Tesla CEO Elon Musk’s legal team has filed a motion demanding that Delaware Chancellor Kathaleen McCormick disqualify herself from an ongoing high-stakes Tesla shareholder lawsuit.

The filing, submitted March 25, cites an apparent LinkedIn “support” reaction from McCormick’s account to a post celebrating a $2 billion jury verdict against Musk in a separate California securities-fraud case.

The move escalates long-simmering tensions between Musk, Tesla, and the Delaware judiciary, where McCormick previously presided over the landmark challenge to Musk’s record $56 billion 2018 compensation package.

Delaware Supreme Court reinstates Elon Musk’s 2018 Tesla CEO pay package

The LinkedIn post was written by Harry Plotkin, a Southern California jury consultant who assisted the plaintiffs who sued Musk over 2022 tweets about his Twitter acquisition. Plotkin praised the trial team for “standing up for the little guy against the richest man in the world.”

The New York Post initially reported the story.

A banner on the post read “Katie McCormick supports this,” using LinkedIn’s heart-in-hand “support” icon, an endorsement stronger than a simple “like.” Musk’s lawyers argue the action creates “a perception of bias against Mr.
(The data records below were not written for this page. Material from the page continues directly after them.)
-- pv_equiv track=rewrite | github.com/SSAFYnity/Job-Preparation-Challenge-2nd | Programmers/택배배달과수거하기/택배배달과수거하기_최형오.py | solution
-- ===== SOURCE A (Python) =====
-- def solution(cap, n, deliveries, pickups):
--     answer = 0
--     deli = 0
--     pick = 0
--
--     for i in range(n-1, -1, -1):
--
--         cnt = 0
--         deli += deliveries[i]
--         pick += pickups[i]
--
--         while(deli > 0 or pick > 0 ):
--             deli -= cap
--             pick -= cap
--             cnt += 1
--
--         answer += (i+1) * 2 * cnt
--
--     return answer
-- ===== SOURCE B (Python) =====
-- def solution(cap, n, deliveries, pickups):
--     # Far-to-near scan: cumulative sums d, p; the trucks' trips so far is the running
--     # maximum of the ceiling divisions; each position adds 2 * trips to the answer.
--     total = 0
--     d = 0
--     p = 0
--     trips = 0
--     for i in range(n - 1, -1, -1):
--         d += deliveries[i]
--         p += pickups[i]
--         trips = max(trips, -(-d // cap), -(-p // cap))
--         total += 2 * trips
--     return total
-- ===== Notes on version B (the rewrite author's own statement) =====
-- stated objective: alternative
-- what changed: Replaces the carried negative-remainder simulation (inner while loop counting trips one by one, weighted by (i+1)) with cumulative sums and a running maximum of ceiling divisions, adding 2*trips per position.
-- outside the precondition, e.g. on solution(-1, 1, [-1], [0]): A returns 0, B returns 2; on solution(0, 1, [0], [0]): A returns 0, B raises ZeroDivisionError
import Mathlib
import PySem

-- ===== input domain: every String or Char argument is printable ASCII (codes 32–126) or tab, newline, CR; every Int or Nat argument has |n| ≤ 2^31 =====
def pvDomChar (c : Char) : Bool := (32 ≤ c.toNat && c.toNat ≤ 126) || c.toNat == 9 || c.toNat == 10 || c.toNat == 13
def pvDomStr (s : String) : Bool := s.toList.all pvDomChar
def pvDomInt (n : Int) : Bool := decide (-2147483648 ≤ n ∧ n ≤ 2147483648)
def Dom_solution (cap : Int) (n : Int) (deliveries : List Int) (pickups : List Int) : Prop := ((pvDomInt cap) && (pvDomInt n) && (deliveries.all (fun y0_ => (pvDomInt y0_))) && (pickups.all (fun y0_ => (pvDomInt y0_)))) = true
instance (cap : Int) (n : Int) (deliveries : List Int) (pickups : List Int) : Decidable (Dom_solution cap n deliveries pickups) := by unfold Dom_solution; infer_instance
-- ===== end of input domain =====

-- B replaces A's trip-by-trip while-loop simulation (with carried negative remainders and
-- (i+1)-weighted increments) by cumulative sums and a running maximum of ceiling divisions.

-- ===== PORT A =====
-- the inner 'while deli > 0 or pick > 0' loop; fuel only makes it total (enough fuel is supplied)
def pvWhile (fuel : Nat) (cap deli pick cnt : Int) : Int × Int × Int :=
  match fuel with
  | 0 => (deli, pick, cnt)
  | f + 1 =>
    if deli > 0 || pick > 0 then pvWhile f cap (deli - cap) (pick - cap) (cnt + 1)
    else (deli, pick, cnt)

def pvStepA (cap : Int) (deliveries pickups : List Int) (st : Int × Int × Int) (i : Int) :
    Int × Int × Int :=
  let deli := st.2.1 + PySem.List.pyGetD deliveries i 0
  let pick := st.2.2 + PySem.List.pyGetD pickups i 0
  let r := pvWhile (deli.toNat + pick.toNat) cap deli pick 0
  (st.1 + (i + 1) * 2 * r.2.2, r.1, r.2.1)

def solution (cap : Int) (n : Int) (deliveries : List Int) (pickups : List Int) : Int :=
  ((PySem.List.pyRange (n - 1) (-1) (-1)).foldl (pvStepA cap deliveries pickups) (0, 0, 0)).1

-- ===== PORT B =====
def pvCeil (cap x : Int) : Int := -(PySem.Int.floordiv (-x) cap)

-- state (total, d, p, trips)
def pvStepB (cap : Int) (deliveries pickups : List Int) (st : Int × Int × Int × Int) (i : Int) :
    Int × Int × Int × Int :=
  let d := st.2.1 + PySem.List.pyGetD deliveries i 0
  let p := st.2.2.1 + PySem.List.pyGetD pickups i 0
  let trips := max (max st.2.2.2 (pvCeil cap d)) (pvCeil cap p)
  (st.1 + 2 * trips, d, p, trips)

def solution_alt (cap : Int) (n : Int) (deliveries : List Int) (pickups : List Int) : Int :=
  ((PySem.List.pyRange (n - 1) (-1) (-1)).foldl (pvStepB cap deliveries pickups) (0, 0, 0, 0)).1

-- ===== PRECONDITION & SPEC =====
-- Pre_ keeps the natural domain: when the loop runs at all (n ≥ 1) it needs cap ≥ 1 (for cap ≤ 0
-- A's while loop diverges as soon as a cumulative sum is positive, and B divides by cap) and
-- n list cells on each side (Python raises IndexError otherwise).
def Pre_solution (cap : Int) (n : Int) (deliveries : List Int) (pickups : List Int) : Prop :=
  n ≤ 0 ∨ (1 ≤ cap ∧ n ≤ (deliveries.length : Int) ∧ n ≤ (pickups.length : Int))
instance (cap : Int) (n : Int) (deliveries : List Int) (pickups : List Int) : Decidable (Pre_solution cap n deliveries pickups) := by unfold Pre_solution; infer_instance

def pvWitness_solution : Int × Int × List Int × List Int := (4, 2, [1, 0], [0, 3])

def Spec_solution (cap : Int) (n : Int) (deliveries : List Int) (pickups : List Int) (out : Int) : Prop := out = solution_alt cap n deliveries pickups
instance (cap : Int) (n : Int) (deliveries : List Int) (pickups : List Int) (out : Int) : Decidable (Spec_solution cap n deliveries pickups out) := by unfold Spec_solution; infer_instance

-- ===== CLAIM (what is proved, stated in full; the proofs are below) =====
def Claim_equal_solution : Prop := ∀ (cap : Int) (n : Int) (deliveries : List Int) (pickups : List Int), Dom_solution cap n deliveries pickups → Pre_solution cap n deliveries pickups → Spec_solution cap n deliveries pickups (solution cap n deliveries pickups)

-- ===== LEMMAS AND PROOFS =====

-- ceiling-division bracket: pvCeil cap x is the unique q with (q-1)*cap < x ≤ q*cap
theorem pvCeil_bounds (cap x : Int) (hc : 1 ≤ cap) :
    (pvCeil cap x - 1) * cap < x ∧ x ≤ pvCeil cap x * cap := by
  exact (PySem.Int.neg_floordiv_neg_eq_iff_of_pos (a := x) (b := cap) (q := pvCeil cap x)
    (by omega)).1 rfl

theorem pvCeil_nonpos (cap x : Int) (hc : 1 ≤ cap) (hx : x ≤ 0) : pvCeil cap x ≤ 0 := by
  rcases pvCeil_bounds cap x hc with ⟨h1, _⟩
  nlinarith

theorem pvCeil_pos (cap x : Int) (hc : 1 ≤ cap) (hx : 0 < x) : 1 ≤ pvCeil cap x := by
  rcases pvCeil_bounds cap x hc with ⟨_, h2⟩
  nlinarith

theorem pvCeil_shift (cap x t : Int) (hc : 1 ≤ cap) :
    pvCeil cap (x - cap * t) = pvCeil cap x - t := by
  rcases pvCeil_bounds cap x hc with ⟨h1, h2⟩
  refine (PySem.Int.neg_floordiv_neg_eq_iff_of_pos (by omega)).2 ?_
  constructor <;> nlinarith

-- the number of iterations A's while loop performs
def pvK (cap d p : Int) : Int := max 0 (max (pvCeil cap d) (pvCeil cap p))

theorem pvWhile_spec (cap : Int) (hc : 1 ≤ cap) :
    ∀ (fuel : Nat) (d p cnt : Int), d.toNat + p.toNat ≤ fuel →
      pvWhile fuel cap d p cnt = (d - cap * pvK cap d p, p - cap * pvK cap d p, cnt + pvK cap d p) := by
  intro fuel
  induction fuel with
  | zero =>
    intro d p cnt h
    have hd : d ≤ 0 := by omega
    have hp : p ≤ 0 := by omega
    have hk : pvK cap d p = 0 := by
      have := pvCeil_nonpos cap d hc hd
      have := pvCeil_nonpos cap p hc hp
      unfold pvK; omega
    simp [pvWhile, hk]
  | succ f ih =>
    intro d p cnt h
    by_cases hcond : d > 0 ∨ p > 0
    · have hk1 : 1 ≤ pvK cap d p := by
        rcases hcond with h' | h'
        · have := pvCeil_pos cap d hc h'; unfold pvK; omega
        · have := pvCeil_pos cap p hc h'; unfold pvK; omega
      have hshift : pvK cap (d - cap) (p - cap) = pvK cap d p - 1 := by
        have hd := pvCeil_shift cap d 1 hc
        have hp := pvCeil_shift cap p 1 hc
        simp only [mul_one] at hd hp
        have hd' := pvCeil_pos cap d hc
        have hp' := pvCeil_pos cap p hc
        unfold pvK at *
        rcases hcond with h' | h'
        · have := hd' h'; omega
        · have := hp' h'; omega
      have hfuel : (d - cap).toNat + (p - cap).toNat ≤ f := by omega
      have := ih (d - cap) (p - cap) (cnt + 1) hfuel
      simp only [pvWhile,
        show (d > 0 || p > 0) = true by rcases hcond with h' | h' <;> simp [h'],
        if_true, this, hshift]
      simp only [Prod.mk.injEq]
      refine ⟨by ring, by ring, by ring⟩
    · rw [not_or] at hcond; simp only [not_lt] at hcond
      have hk : pvK cap d p = 0 := by
        have := pvCeil_nonpos cap d hc hcond.1
        have := pvCeil_nonpos cap p hc hcond.2
        unfold pvK; omega
      have hb : (d > 0 || p > 0) = false := by
        simp only [Bool.or_eq_false_iff, decide_eq_false_iff_not]; exact ⟨by omega, by omega⟩
      simp [pvWhile, hb, hk]

-- A's while loop started at a state shifted down by cap * t catches up to the running maximum
theorem pvK_shifted (cap x y t : Int) (hc : 1 ≤ cap) (ht : 0 ≤ t) :
    pvK cap (x - cap * t) (y - cap * t) = max (max t (pvCeil cap x)) (pvCeil cap y) - t := by
  have h1 := pvCeil_shift cap x t hc
  have h2 := pvCeil_shift cap y t hc
  unfold pvK
  omega

theorem stepA_eq (cap : Int) (deliveries pickups : List Int) (hc : 1 ≤ cap)
    (ansA D P t i : Int) (ht : 0 ≤ t) :
    pvStepA cap deliveries pickups (ansA, D - cap * t, P - cap * t) i
      = (ansA + (i + 1) * 2 *
            (max (max t (pvCeil cap (D + PySem.List.pyGetD deliveries i 0)))
              (pvCeil cap (P + PySem.List.pyGetD pickups i 0)) - t),
         (D + PySem.List.pyGetD deliveries i 0)
           - cap * max (max t (pvCeil cap (D + PySem.List.pyGetD deliveries i 0)))
              (pvCeil cap (P + PySem.List.pyGetD pickups i 0)),
         (P + PySem.List.pyGetD pickups i 0)
           - cap * max (max t (pvCeil cap (D + PySem.List.pyGetD deliveries i 0)))
              (pvCeil cap (P + PySem.List.pyGetD pickups i 0))) := by
  have e1 : D - cap * t + PySem.List.pyGetD deliveries i 0
      = (D + PySem.List.pyGetD deliveries i 0) - cap * t := by ring
  have e2 : P - cap * t + PySem.List.pyGetD pickups i 0
      = (P + PySem.List.pyGetD pickups i 0) - cap * t := by ring
  simp only [pvStepA, e1, e2]
  rw [pvWhile_spec cap hc _ _ _ 0 le_rfl, pvK_shifted cap _ _ t hc ht]
  simp only [Prod.mk.injEq]
  refine ⟨by ring, by ring, by ring⟩

theorem foldB_first (cap : Int) (deliveries pickups : List Int) :
    ∀ (L : List Int) (a c D P T : Int),
      (L.foldl (pvStepB cap deliveries pickups) (a + c, D, P, T)).1
        = c + (L.foldl (pvStepB cap deliveries pickups) (a, D, P, T)).1 := by
  intro L
  induction L with
  | nil => intro a c D P T; simp only [List.foldl_nil]; ring
  | cons i L ih =>
    intro a c D P T
    simp only [List.foldl_cons, pvStepB]
    rw [show a + c + 2 * max (max T (pvCeil cap (D + PySem.List.pyGetD deliveries i 0)))
          (pvCeil cap (P + PySem.List.pyGetD pickups i 0))
        = (a + 2 * max (max T (pvCeil cap (D + PySem.List.pyGetD deliveries i 0)))
          (pvCeil cap (P + PySem.List.pyGetD pickups i 0))) + c by ring]
    exact ih _ c _ _ _

-- main loop invariant: A's carried-remainder fold vs B's cumulative-sum running-maximum fold
theorem loop_eq (cap : Int) (hc : 1 ≤ cap) (deliveries pickups : List Int) :
    ∀ (m : Nat) (ansA D P t : Int), 0 ≤ t →
      ((PySem.List.pyRange (m : Int) (-1) (-1)).foldl (pvStepA cap deliveries pickups)
          (ansA, D - cap * t, P - cap * t)).1
        = ansA + ((PySem.List.pyRange (m : Int) (-1) (-1)).foldl (pvStepB cap deliveries pickups)
          (0, D, P, t)).1 - 2 * ((m : Int) + 1) * t := by
  intro m
  induction m with
  | zero =>
    intro ansA D P t ht
    simp only [Nat.cast_zero]
    rw [PySem.List.pyRange_neg_one_cons (by norm_num : (-1:Int) < 0),
      show (0:Int) - 1 = -1 by ring, PySem.List.pyRange_neg_one_eq_nil le_rfl]
    simp only [List.foldl_cons, List.foldl_nil]
    rw [stepA_eq cap deliveries pickups hc ansA D P t 0 ht]
    simp only [pvStepB]
    ring
  | succ k ih =>
    intro ansA D P t ht
    have hcast : ((k+1 : Nat) : Int) - 1 = (k : Int) := by push_cast; ring
    rw [PySem.List.pyRange_neg_one_cons (by omega : (-1:Int) < ((k+1 : Nat) : Int)), hcast]
    simp only [List.foldl_cons]
    rw [stepA_eq cap deliveries pickups hc ansA D P t _ ht]
    simp only [pvStepB]
    rw [ih _ _ _ _ (by omega)]
    rw [show (0:Int) + 2 * max (max t (pvCeil cap (D + PySem.List.pyGetD deliveries (((k+1 : Nat) : Int)) 0)))
          (pvCeil cap (P + PySem.List.pyGetD pickups (((k+1 : Nat) : Int)) 0))
        = 0 + 2 * max (max t (pvCeil cap (D + PySem.List.pyGetD deliveries (((k+1 : Nat) : Int)) 0)))
          (pvCeil cap (P + PySem.List.pyGetD pickups (((k+1 : Nat) : Int)) 0)) from rfl,
      foldB_first cap deliveries pickups _ 0 _ _ _ _]
    push_cast
    ring

-- ===== VERDICT (by name: the statement is the Claim_ definition above) =====
theorem solution_spec : Claim_equal_solution := by
  intro cap n deliveries pickups _ hpre
  unfold Spec_solution
  by_cases hn : n ≤ 0
  · simp [solution, solution_alt, PySem.List.pyRange_neg_one_eq_nil (by omega : n - 1 ≤ -1)]
  · obtain ⟨hc, -, -⟩ := hpre.resolve_left hn
    have hm : (((n - 1).toNat : Nat) : Int) = n - 1 := by omega
    have hmain := loop_eq cap hc deliveries pickups (n - 1).toNat 0 0 0 0 le_rfl
    simp only [mul_zero, sub_zero, zero_add] at hmain
    unfold solution solution_alt
    rw [show n - 1 = (((n - 1).toNat : Nat) : Int) from hm.symm]
    rw [hmain]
Musk,” warranting immediate recusal to preserve judicial impartiality.

McCormick swiftly denied intentional endorsement. In a letter to attorneys, she stated she was unaware of the interaction until LinkedIn notified her. She wrote:

“I either did not click the ‘support’ icon at all, or I did so accidentally. I do not believe that I did it accidentally.”

The chancellor maintains the reaction was inadvertent, but critics, including Musk allies, call the explanation implausible given the platform’s deliberate interface.
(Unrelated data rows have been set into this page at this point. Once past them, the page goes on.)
-- pv_equiv track=rewrite | github.com/LukasAnell/AoC | Python/2016/day9.py | decompressedExtra
-- ===== SOURCE A (Python) =====
-- def decompressedExtra(line):
--     decompressedLength = 0
--     i = 0
--     while i < len(line):
--         if line[i] == '(':
--             i += 1
--             marker = ""
--             while line[i] != ')':
--                 marker += line[i]
--                 i += 1
--             i += 1
--             marker = marker.split('x')
--             sub_length = int(marker[0])
--             repeat = int(marker[1])
--             decompressedLength += repeat * decompressedExtra(line[i:i + sub_length])
--             i += sub_length
--         else:
--             decompressedLength += 1
--             i += 1
--     return decompressedLength
-- ===== SOURCE B (Python) =====
-- def decompressedExtra(line):
--     # Backward dynamic programming: L[i] = fully-decompressed length of line[i:],
--     # filled in one right-to-left pass with table lookups instead of recursive slicing.
--     n = len(line)
--     L = [0] * (n + 1)
--     for i in range(n - 1, -1, -1):
--         if line[i] == '(':
--             j = line.index(')', i + 1)
--             parts = line[i + 1:j].split('x')
--             sub = int(parts[0])
--             rep = int(parts[1])
--             k = min(j + 1 + sub, n)
--             L[i] = rep * (L[j + 1] - L[k]) + L[k]
--         else:
--             L[i] = 1 + L[i + 1]
--     return L[0]
-- ===== Notes on version B (the rewrite author's own statement) =====
-- stated objective: alternative
-- what changed: A recursively re-slices and re-scans the span of every marker; B does one right-to-left pass filling a table L[i] = decompressed length of line[i:], computing each marker entry as rep*(L[j+1]-L[k])+L[k] from already-filled table cells, with no recursion and no slicing.
-- outside the precondition, e.g. on decompressedExtra('(6x2)(9x3)ab'): A returns 7, B returns 11; on decompressedExtra('(-1x2)'): A returns 1, B returns -1
import Mathlib
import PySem

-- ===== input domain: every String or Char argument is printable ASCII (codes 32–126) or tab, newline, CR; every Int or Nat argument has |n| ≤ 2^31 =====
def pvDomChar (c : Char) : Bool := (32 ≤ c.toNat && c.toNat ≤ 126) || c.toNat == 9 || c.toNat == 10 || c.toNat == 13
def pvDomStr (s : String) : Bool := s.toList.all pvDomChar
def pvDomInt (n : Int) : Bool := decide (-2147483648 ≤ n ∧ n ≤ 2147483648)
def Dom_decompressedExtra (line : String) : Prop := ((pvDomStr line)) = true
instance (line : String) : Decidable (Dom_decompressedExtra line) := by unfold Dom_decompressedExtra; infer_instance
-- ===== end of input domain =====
McCormick’s central role in the Tesla pay-package litigation underscores the stakes. In Tornetta v. Musk, in January 2024, she ruled the 2018 performance-based stock-option grant, potentially worth $56 billion at the time and now valued far higher, was invalid.

The package consisted of 12 tranches of options, each vesting only after Tesla achieved ambitious market-cap and operational milestones. McCormick found Musk exercised “transaction-specific control” over Tesla as a controlling stockholder, the board lacked sufficient independence, and proxy disclosures to shareholders were materially deficient.
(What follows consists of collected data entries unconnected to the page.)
-- pv_equiv track=rewrite | github.com/digital-asset/daml-finance | sort.py | sort_within_parentheses
-- ===== SOURCE A (Python) =====
-- from collections import deque
--
-- def sort_within_parentheses(import_line):
--     # a deque to store our parentheses
--     stack = deque()
--     fragments = []
--     sorted_import_line = import_line
--
--     for i, char in enumerate(import_line):
--         if char == '(':
--             stack.append(i)
--         elif char == ')' and stack:
--             start = stack.pop()
--             if not stack:
--                 # when we've found a matching pair of parentheses
--                 # extract the text within the parentheses
--                 in_brackets = import_line[start+1:i]
--                 # sort the import statements within the parentheses
--                 in_brackets_split = sorted([x.strip() for x in in_brackets.split(',')])
--                 sorted_in_brackets = ', '.join(in_brackets_split)
--                 fragments.append((start, i, sorted_in_brackets))
--
--     # replace fragments in sorted_import_line
--     for start, end, fragment in reversed(fragments):
--         sorted_import_line = sorted_import_line[:start+1] + fragment + sorted_import_line[end:]
--
--     return sorted_import_line
-- ===== SOURCE B (Python) =====
-- def sort_within_parentheses(import_line):
--     # Single forward pass with a depth counter: emit chars at depth 0 directly,
--     # buffer a top-level group's raw contents, sort-and-emit when it closes,
--     # and flush an unclosed group unchanged at end of string.
--     out = []
--     buf = []
--     depth = 0
--     for ch in import_line:
--         if depth == 0:
--             if ch == '(':
--                 depth = 1
--                 buf = []
--             else:
--                 out.append(ch)
--         elif ch == '(':
--             depth += 1
--             buf.append(ch)
--         elif ch == ')':
--             depth -= 1
--             if depth == 0:
--                 parts = sorted([x.strip() for x in ''.join(buf).split(',')])
--                 out.append('(' + ', '.join(parts) + ')')
--             else:
--                 buf.append(ch)
--         else:
--             buf.append(ch)
--     if depth > 0:
--         out.append('(' + ''.join(buf))
--     return ''.join(out)
-- ===== Notes on version B (the rewrite author's own statement) =====
-- stated objective: simpler
-- what changed: A collects (start,end) index pairs with an index stack in one pass and then splices sorted fragments back into the string by repeated slicing in a second reversed pass; B is a single forward pass with a depth counter that emits output immediately and buffers only the current top-level group.
import Mathlib
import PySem

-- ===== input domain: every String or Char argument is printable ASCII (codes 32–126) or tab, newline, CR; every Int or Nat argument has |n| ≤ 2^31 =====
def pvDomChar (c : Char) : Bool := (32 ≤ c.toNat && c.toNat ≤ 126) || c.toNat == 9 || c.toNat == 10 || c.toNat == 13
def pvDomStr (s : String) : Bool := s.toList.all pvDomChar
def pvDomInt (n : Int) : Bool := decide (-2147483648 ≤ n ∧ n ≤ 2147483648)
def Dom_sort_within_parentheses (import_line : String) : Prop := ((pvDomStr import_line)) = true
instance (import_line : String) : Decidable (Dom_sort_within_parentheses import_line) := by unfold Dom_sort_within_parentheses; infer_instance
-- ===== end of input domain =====

-- B replaces A's index-collecting two-phase algorithm (stack of indices + fragment list + reversed
-- slice-replacement pass) by a single forward pass with a depth counter that emits output as it goes
-- (objective: simpler).


-- ===== PORT A =====
-- shared helper: the Python expression ', '.join(sorted([x.strip() for x in inner.split(',')]))
-- which appears verbatim in both A and B
def pvSortInner (inner : List Char) : List Char :=
  PySem.Chars.join [',', ' ']
    (PySem.List.sorted ((PySem.Chars.splitOn inner [',']).map PySem.Chars.strip) (fun x => x) false)

-- one step of A's `for i, char in enumerate(import_line)` loop; `s` is the full string's chars,
-- state = (stack of indices, fragments); the deque push/pop at the right end is the list head here
def pvAStep (s : List Char) (st : List Int × List (Int × Int × List Char)) (p : Int × Char) :
    List Int × List (Int × Int × List Char) :=
  let (stack, frags) := st
  let (i, c) := p
  if c = '(' then (i :: stack, frags)
  else if c = ')' ∧ stack ≠ [] then
    match stack with
    | [] => (stack, frags)
    | start :: rest =>
      if rest = [] then
        let inner := PySem.List.slice s (some (start + 1)) (some i)
        (rest, frags ++ [(start, i, pvSortInner inner)])
      else (rest, frags)
  else (stack, frags)

-- one step of A's replacement loop: line[:start+1] + fragment + line[end:]
def pvAReplace (acc : List Char) (f : Int × Int × List Char) : List Char :=
  PySem.List.slice acc none (some (f.1 + 1)) ++ f.2.2 ++ PySem.List.slice acc (some f.2.1) none

def sort_within_parentheses (import_line : String) : String :=
  let cs := import_line.toList
  let res := (PySem.List.enumerate cs 0).foldl (pvAStep cs) ([], [])
  String.ofList (res.2.reverse.foldl pvAReplace cs)

-- ===== PORT B =====
-- one step of B's single forward pass, state = (output, depth, buffer of the open group);
-- depth is a Python int that B keeps ≥ 0 (decremented only when positive), hence Nat
def pvBStep (acc : List Char × Nat × List Char) (c : Char) : List Char × Nat × List Char :=
  let (out, depth, buf) := acc
  if depth = 0 then
    if c = '(' then (out, 1, [])
    else (out ++ [c], 0, buf)
  else if c = '(' then (out, depth + 1, buf ++ [c])
  else if c = ')' then
    if depth = 1 then (out ++ '(' :: (pvSortInner buf ++ [')']), 0, [])
    else (out, depth - 1, buf ++ [')'])
  else (out, depth, buf ++ [c])

def sort_within_parentheses_alt (import_line : String) : String :=
  let r := import_line.toList.foldl pvBStep ([], 0, [])
  String.ofList (if r.2.1 ≠ 0 then r.1 ++ '(' :: r.2.2 else r.1)

-- ===== PRECONDITION & SPEC =====
def Spec_sort_within_parentheses (import_line : String) (out : String) : Prop := out = sort_within_parentheses_alt import_line
instance (import_line : String) (out : String) : Decidable (Spec_sort_within_parentheses import_line out) := by unfold Spec_sort_within_parentheses; infer_instance

-- ===== CLAIM (what is proved, stated in full; the proofs are below) =====
def Claim_equal_sort_within_parentheses : Prop := ∀ (import_line : String), Dom_sort_within_parentheses import_line → Spec_sort_within_parentheses import_line (sort_within_parentheses import_line)

-- ===== LEMMAS AND PROOFS =====

-- scan for the ')' that brings the depth d down to 0; returns (chars before it, chars after it)
def pvFindClose : List Char → Nat → Option (List Char × List Char)
  | [], _ => none
  | c :: t, d =>
    if c = ')' then
      if d = 1 then some ([], t)
      else (pvFindClose t (d - 1)).map (fun p => (c :: p.1, p.2))
    else if c = '(' then (pvFindClose t (d + 1)).map (fun p => (c :: p.1, p.2))
    else (pvFindClose t d).map (fun p => (c :: p.1, p.2))

theorem pvFindClose_decomp : ∀ {cs : List Char} {d : Nat} {inn rest : List Char},
    pvFindClose cs d = some (inn, rest) → cs = inn ++ ')' :: rest := by
  intro cs
  induction cs with
  | nil => intro d inn rest h; simp [pvFindClose] at h
  | cons c t ih =>
    intro d inn rest h
    by_cases hc : c = ')'
    · by_cases hd : d = 1
      · simp [pvFindClose, hc, hd] at h
        obtain ⟨h1, h2⟩ := h
        simp [hc, ← h1, ← h2]
      · simp [pvFindClose, hc, hd] at h
        obtain ⟨p1, hfc, h1⟩ := h
        have := ih hfc
        simp [← h1, this, hc]
    · by_cases hc2 : c = '('
      · simp [pvFindClose, hc, hc2] at h
        obtain ⟨p1, hfc, h1⟩ := h
        have := ih hfc
        simp [← h1, this, hc2]
      · simp [pvFindClose, hc, hc2] at h
        obtain ⟨p1, hfc, h1⟩ := h
        have := ih hfc
        simp [← h1, this]

-- the common specification: one left-to-right pass over the characters
def pvSpecRun : List Char → List Char
  | [] => []
  | c :: t =>
    if c = '(' then
      match h : pvFindClose t 1 with
      | some (inner, rest) => '(' :: (pvSortInner inner ++ ')' :: pvSpecRun rest)
      | none => '(' :: t
    else c :: pvSpecRun t
termination_by cs => cs.length
decreasing_by
  · have := pvFindClose_decomp h
    subst this
    simp
    omega
  · simp

-- the fragments A's first loop collects, with absolute positions (k = position of the suffix)
def pvFrags : Nat → List Char → List (Int × Int × List Char)
  | _, [] => []
  | k, c :: t =>
    if c = '(' then
      match h : pvFindClose t 1 with
      | some (inner, rest) =>
          ((k : Int), ((k + 1 + inner.length : Nat) : Int), pvSortInner inner) ::
            pvFrags (k + 2 + inner.length) rest
      | none => []
    else pvFrags (k + 1) t
termination_by _ cs => cs.length
decreasing_by
  · have := pvFindClose_decomp h
    subst this
    simp
    omega
  · simp


-- B's finalisation (the expression after B's loop), as a named helper for the lemmas
def pvFinB (r : List Char × Nat × List Char) : List Char :=
  if r.2.1 ≠ 0 then r.1 ++ '(' :: r.2.2 else r.1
Applying the entire-fairness standard, she concluded defendants failed to prove the deal was fair in process or price and ordered full rescission, an “unfathomable” remedy she described as necessary to deter fiduciary breaches.

After the ruling, Tesla shareholders ratified the package a second time in June 2024. McCormick rejected that ratification in December 2024, holding that post-trial votes could not cure defects.

Tesla appealed. On December 19 of last year, the Delaware Supreme Court unanimously reversed the rescission remedy while largely leaving McCormick’s liability findings intact. The high court deemed total unwinding inequitable and impractical, restoring the package but awarding the plaintiff only nominal $1 damages plus reduced attorneys’ fees. Musk ultimately received the full award.

The current recusal motion arises in yet another Tesla derivative suit before McCormick. Legal observers say granting it could signal heightened scrutiny of judicial social-media activity; denial might reinforce perceptions of an insular Delaware bench.

Broader fallout includes accelerated corporate migration out of Delaware, Musk himself moved Tesla’s incorporation to Texas after the first ruling, and renewed debate over whether the state’s specialized courts remain the gold standard for corporate governance disputes.

A decision is expected soon; whichever way it lands, the episode highlights the fragile balance between judicial independence and public confidence in high-profile litigation.